Cyber Intelligence
Cloud Security18 min read

Microsoft Purview Information Protection: Complete Setup Guide

Pattern-matching DLP fails when sensitive data has no recognizable format. This guide covers a complete Purview Information Protection deployment: label taxonomy design, service-side auto-labeling, DLP policies that use labels as conditions, and Endpoint DLP for managed devices.

I
Microsoft Cloud Solution Architect
Microsoft PurviewInformation ProtectionDLPSensitivity LabelsData ClassificationEndpoint DLPCompliance

When DLP Fails Because the Data Was Never Labeled

A financial services team ran a DLP policy in Microsoft Purview blocking email attachments with credit card numbers. A contractor exfiltrated a financial model spreadsheet by email. The spreadsheet contained no credit card numbers: it contained formulas, assumptions, and client names that were worth far more. DLP never fired because the policy was reactive, not proactive. The data was not classified, so DLP had nothing to match against.

Microsoft Purview Information Protection solves a different problem than DLP: it establishes classification at the point of content creation, so that DLP and other downstream controls have a reliable signal to act on. This guide covers a complete tenant setup: label taxonomy design, sensitivity label publishing, auto-labeling policies, and DLP policies that use those labels as conditions.

---

Designing the Label Taxonomy

The Most Common Mistake: Too Many Labels

Enterprise tenants routinely deploy 15-20 sensitivity labels and then find that users apply them inconsistently or not at all. The research on user behavior with sensitivity labels consistently shows that beyond 5-6 labels, adoption drops sharply.
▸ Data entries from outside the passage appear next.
-- pv_equiv track=rewrite | github.com/elifdikmn/DataPrivacy | backend/llm_handler.py | build_taxonomy
-- ===== SOURCE A (Python) =====
-- from typing import List, Dict, Any, Tuple, Optional
-- from collections import Counter, defaultdict
--
-- def build_taxonomy(rows: List[Dict[str, Any]]) -> Dict[str, Counter]:
--     tax = defaultdict(Counter)
--     for r in rows:
--         m = (r.get("main_data_type") or "Other").strip()
--         d = (r.get("data_type") or "").strip()
--         if d:
--             tax[m][d] += 1
--     return tax
-- ===== SOURCE B (Python) =====
-- from typing import List, Dict, Any
-- from collections import Counter, defaultdict
--
-- def build_taxonomy(rows: List[Dict[str, Any]]) -> Dict[str, Counter]:
--     # Normalize once; keep only rows with a non-empty data type.
--     pairs = [p for p in (((r.get("main_data_type") or "Other").strip(),
--                           (r.get("data_type") or "").strip()) for r in rows)
--              if p[1]]
--     # Count-by-distinct-keys: no incremental counter anywhere — for each
--     # distinct main type (first-occurrence order) take its data types and
--     # count each distinct one with a direct ds.count(d) scan.
--     tax = defaultdict(Counter)
--     for m in dict.fromkeys(m for m, _ in pairs):
--         ds = [d for mm, d in pairs if mm == m]
--         tax[m] = Counter({d: ds.count(d) for d in dict.fromkeys(ds)})
--     return tax
-- ===== Notes on version B (the rewrite author's own statement) =====
-- stated objective: alternative
-- what changed: Replaces A's single fused per-row nested-counter increment loop with a count-by-distinct-keys algorithm: extract the normalized pairs once, then for each distinct main type select its data types and compute every distinct data type's frequency by a direct ds.count(d) scan, with no incremental counter anywhere.
import Mathlib
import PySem

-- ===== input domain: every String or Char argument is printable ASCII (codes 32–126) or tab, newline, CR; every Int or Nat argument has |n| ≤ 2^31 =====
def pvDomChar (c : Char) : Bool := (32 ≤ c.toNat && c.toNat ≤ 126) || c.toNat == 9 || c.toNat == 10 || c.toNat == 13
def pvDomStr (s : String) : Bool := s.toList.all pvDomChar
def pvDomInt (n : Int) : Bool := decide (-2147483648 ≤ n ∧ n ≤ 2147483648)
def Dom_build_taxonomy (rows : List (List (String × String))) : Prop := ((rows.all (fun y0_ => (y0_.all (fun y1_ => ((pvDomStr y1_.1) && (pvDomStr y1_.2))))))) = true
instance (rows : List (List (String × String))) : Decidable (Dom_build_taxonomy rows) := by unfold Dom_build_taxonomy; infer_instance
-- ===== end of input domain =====

-- B replaces A's fused per-row nested-counter increment loop with a count-by-distinct-keys
-- algorithm (for each distinct main type, count each distinct data type by a direct scan);
-- alternative structure, not claimed faster.

-- shared row normalization (both Pythons compute m and d by the same expressions)
-- r.get(k): first-match lookup in the association list representing the dict
def pvRowGet (r : List (String × String)) (k : String) : Option String :=
  (r.find? (fun p => p.1 == k)).map (·.2)

-- (r.get("main_data_type") or "Other").strip()  ('or' replaces None and "" alike)
def pvMain (r : List (String × String)) : String :=
  PySem.Str.strip (match pvRowGet r "main_data_type" with
    | some s => if s = "" then "Other" else s
    | none => "Other")

-- (r.get("data_type") or "").strip()
def pvData (r : List (String × String)) : String :=
  PySem.Str.strip ((pvRowGet r "data_type").getD "")

-- ===== PORT A =====
def build_taxonomy (rows : List (List (String × String))) : List (String × List (String × Int)) :=
  let tax := rows.foldl (fun tax r =>
      let m := pvMain r
      let d := pvData r
      if d ≠ "" then tax.modify m PySem.Dict.empty (fun c => c.modify d 0 (· + 1)) else tax)
    (PySem.Dict.empty : PySem.Dict String (PySem.Dict String Int))
  tax.items.map (fun p => (p.1, p.2.items))

-- ===== PORT B =====
def build_taxonomy_alt (rows : List (List (String × String))) : List (String × List (String × Int)) :=
  let pairs := (rows.map (fun r => (pvMain r, pvData r))).filter (fun p => p.2 ≠ "")
  let tax := (PySem.List.dedup (pairs.map (·.1))).foldl (fun o m =>
      let ds := (pairs.filter (fun p => p.1 == m)).map (·.2)
      o.insert m (PySem.Dict.ofList ((PySem.List.dedup ds).map (fun d => (d, (ds.count d : Int))))))
    (PySem.Dict.empty : PySem.Dict String (PySem.Dict String Int))
  tax.items.map (fun p => (p.1, p.2.items))

-- ===== PRECONDITION & SPEC =====
def Spec_build_taxonomy (rows : List (List (String × String))) (out : List (String × List (String × Int))) : Prop := out = build_taxonomy_alt rows
instance (rows : List (List (String × String))) (out : List (String × List (String × Int))) : Decidable (Spec_build_taxonomy rows out) := by unfold Spec_build_taxonomy; infer_instance

-- ===== CLAIM (what is proved, stated in full; the proofs are below) =====
def Claim_equal_build_taxonomy : Prop := ∀ (rows : List (List (String × String))), Dom_build_taxonomy rows → Spec_build_taxonomy rows (build_taxonomy rows)

-- ===== LEMMAS AND PROOFS =====

-- the per-pair step of A's loop, over the extracted pairs
def pvStepA (t : PySem.Dict String (PySem.Dict String Int)) (p : String × String) : PySem.Dict String (PySem.Dict String Int) :=
  t.modify p.1 PySem.Dict.empty (fun c => c.modify p.2 0 (· + 1))

def pvPairs (rows : List (List (String × String))) : List (String × String) :=
  (rows.map (fun r => (pvMain r, pvData r))).filter (fun p => p.2 ≠ "")

-- A's fold over rows is the fold of pvStepA over the extracted normalized pairs
theorem foldA_eq_pairs (rows : List (List (String × String))) (t : PySem.Dict String (PySem.Dict String Int)) :
    rows.foldl (fun tax r =>
      let m := pvMain r
      let d := pvData r
      if d ≠ "" then tax.modify m PySem.Dict.empty (fun c => c.modify d 0 (· + 1)) else tax) t
    = (pvPairs rows).foldl pvStepA t := by
  induction rows generalizing t with
  | nil => rfl
  | cons r rs ih =>
    have hp : pvPairs (r :: rs)
        = (if pvData r ≠ "" then [(pvMain r, pvData r)] else []) ++ pvPairs rs := by
      by_cases h : pvData r ≠ "" <;> simp [pvPairs, h]
    rw [List.foldl_cons, ih, hp]
    by_cases h : pvData r ≠ ""
    · simp [h, pvStepA]
    · simp [h]

-- lookup in A's fold = counting fold over the data types of that main type
theorem getD_foldl_stepA (l : List (String × String)) (t : PySem.Dict String (PySem.Dict String Int)) (m : String) :
    ((l.foldl pvStepA t).getD m PySem.Dict.empty)
      = ((l.filter (fun p => p.1 == m)).map (·.2)).foldl (fun c d => c.modify d 0 (· + 1)) (t.getD m PySem.Dict.empty) := by
  induction l generalizing t with
  | nil => rfl
  | cons p ps ih =>
    simp only [List.foldl_cons, ih, List.filter_cons]
    by_cases h : m = p.1
    · have hb : (p.1 == m) = true := by simp [h]
      simp [pvStepA, h]
    · have hne : p.1 ≠ m := fun e => h e.symm
      have hb : (p.1 == m) = false := by simp [hne]
      simp [hb, pvStepA, PySem.Dict.getD_modify, h]

theorem build_taxonomy_eq (rows : List (List (String × String))) :
    build_taxonomy rows = build_taxonomy_alt rows := by
  unfold build_taxonomy build_taxonomy_alt
  simp only [foldA_eq_pairs]
  set L := pvPairs rows with hL
  have hpairs : (rows.map (fun r => (pvMain r, pvData r))).filter (fun p => p.2 ≠ "") = L := by
    simp [hL, pvPairs]
  rw [hpairs]
  set A := L.foldl pvStepA (PySem.Dict.empty : PySem.Dict String (PySem.Dict String Int)) with hA
  -- keys of A's fold: first occurrences of the main types
  have hAkeys : A.keys = PySem.Set.ofList (L.map (·.1)) := by
    rw [hA]
    have := PySem.Dict.keys_foldl_modify_key L (·.1) (PySem.Dict.empty : PySem.Dict String Int)
      (fun _ p c => c.modify p.2 0 (· + 1)) PySem.Dict.empty
    simpa [pvStepA, PySem.Set.update_nil_left] using this
  have hAnodup : A.keys.Nodup := by
    rw [hAkeys]; exact PySem.Set.nodup_ofList _
  -- B's loop inserts fresh distinct keys: its items are the mapped list
  have hfresh : ((PySem.List.dedup (L.map (·.1))).foldl (fun o m =>
      o.insert m (PySem.Dict.ofList ((PySem.List.dedup ((L.filter (fun p => p.1 == m)).map (·.2))).map
        (fun d => ((d, (((L.filter (fun p => p.1 == m)).map (·.2)).count d : Int)) : String × Int)))))
      (PySem.Dict.empty : PySem.Dict String (PySem.Dict String Int))).items
      = (PySem.List.dedup (L.map (·.1))).map (fun m =>
          (m, PySem.Dict.ofList ((PySem.List.dedup ((L.filter (fun p => p.1 == m)).map (·.2))).map
            (fun d => ((d, (((L.filter (fun p => p.1 == m)).map (·.2)).count d : Int)) : String × Int))))) := by
    have h1 : ∀ a ∈ PySem.List.dedup (L.map (·.1)),
        (PySem.Dict.empty : PySem.Dict String (PySem.Dict String Int)).contains a = false := by
      intro a _; simp [PySem.Dict.contains_empty]
    have h2 : ((PySem.List.dedup (L.map (·.1))).map id).Nodup := by
      simp
    have := PySem.Dict.items_foldl_insert_fresh (PySem.List.dedup (L.map (·.1))) id
      (fun m => PySem.Dict.ofList ((PySem.List.dedup ((L.filter (fun p => p.1 == m)).map (·.2))).map
        (fun d => ((d, (((L.filter (fun p => p.1 == m)).map (·.2)).count d : Int)) : String × Int))))
      PySem.Dict.empty h1 h2
    simpa using this
  rw [hfresh]
  rw [PySem.Dict.items_eq_map_keys A hAnodup PySem.Dict.empty, hAkeys]
  simp only [List.map_map, ← PySem.List.dedup_eq_ofList]
  apply List.map_congr_left
  intro m _
  simp only [Function.comp_apply]
  congr 1
  -- per-key values: A's counting fold is Counter of this key's data types;
  -- B's literal dict has the same items by items_counter, once its items list
  -- is recognized as the fold of inserts over distinct keys.
  set ds := (L.filter (fun p => p.1 == m)).map (·.2) with hds
  have hAget : A.getD m PySem.Dict.empty = PySem.Dict.counter ds := by
    rw [hA, getD_foldl_stepA, PySem.Dict.counter_eq_foldl]
    simp [PySem.Dict.getD_empty, hds]
  rw [hAget, PySem.Dict.items_counter]
  -- B's Dict.ofList over the dedup'd (nodup) keys has exactly that items list
  have hnd : ((PySem.List.dedup ds).map (fun d => ((d, (ds.count d : Int)) : String × Int)) |>.map (·.1)).Nodup := by
    simp [List.map_map, Function.comp_def]
  have hfresh2 : (PySem.Dict.ofList ((PySem.List.dedup ds).map (fun d => ((d, (ds.count d : Int)) : String × Int)))).items
      = (PySem.List.dedup ds).map (fun d => ((d, (ds.count d : Int)) : String × Int)) := by
    have h1 : ∀ a ∈ (PySem.List.dedup ds).map (fun d => ((d, (ds.count d : Int)) : String × Int)),
        (PySem.Dict.empty : PySem.Dict String Int).contains a.1 = false := by
      intro a _; simp [PySem.Dict.contains_empty]
    have := PySem.Dict.items_foldl_insert_fresh
      ((PySem.List.dedup ds).map (fun d => ((d, (ds.count d : Int)) : String × Int)))
      (·.1) (·.2) PySem.Dict.empty h1 hnd
    simpa [PySem.Dict.ofList] using this
  rw [hfresh2]
  simp [PySem.List.dedup_eq_ofList]

-- ===== VERDICT (by name: the statement is the Claim_ definition above) =====
theorem build_taxonomy_spec : Claim_equal_build_taxonomy := by
  intro rows _
  unfold Spec_build_taxonomy
  exact build_taxonomy_eq rows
The taxonomy that works in practice:

LabelColorEncryptionUse case
PublicGreenNoneMarketing content, public docs
GeneralBlueNoneInternal business communications
ConfidentialYellowNoneInternal-only sensitive content
Confidential / All EmployeesYellowEncrypt to orgBroad-access sensitive content
Confidential / Specific PeopleOrangeEncrypt to named groupRestricted project content
Highly ConfidentialRedEncrypt plus DRM restrictionsTrade secrets, M&A, regulated PII
Sublabels under Confidential give you the granularity you need for DLP policy targeting without multiplying top-level labels that users have to reason about. The sublabel separator is a forward slash (/), and Microsoft renders it as a hierarchy in the label picker.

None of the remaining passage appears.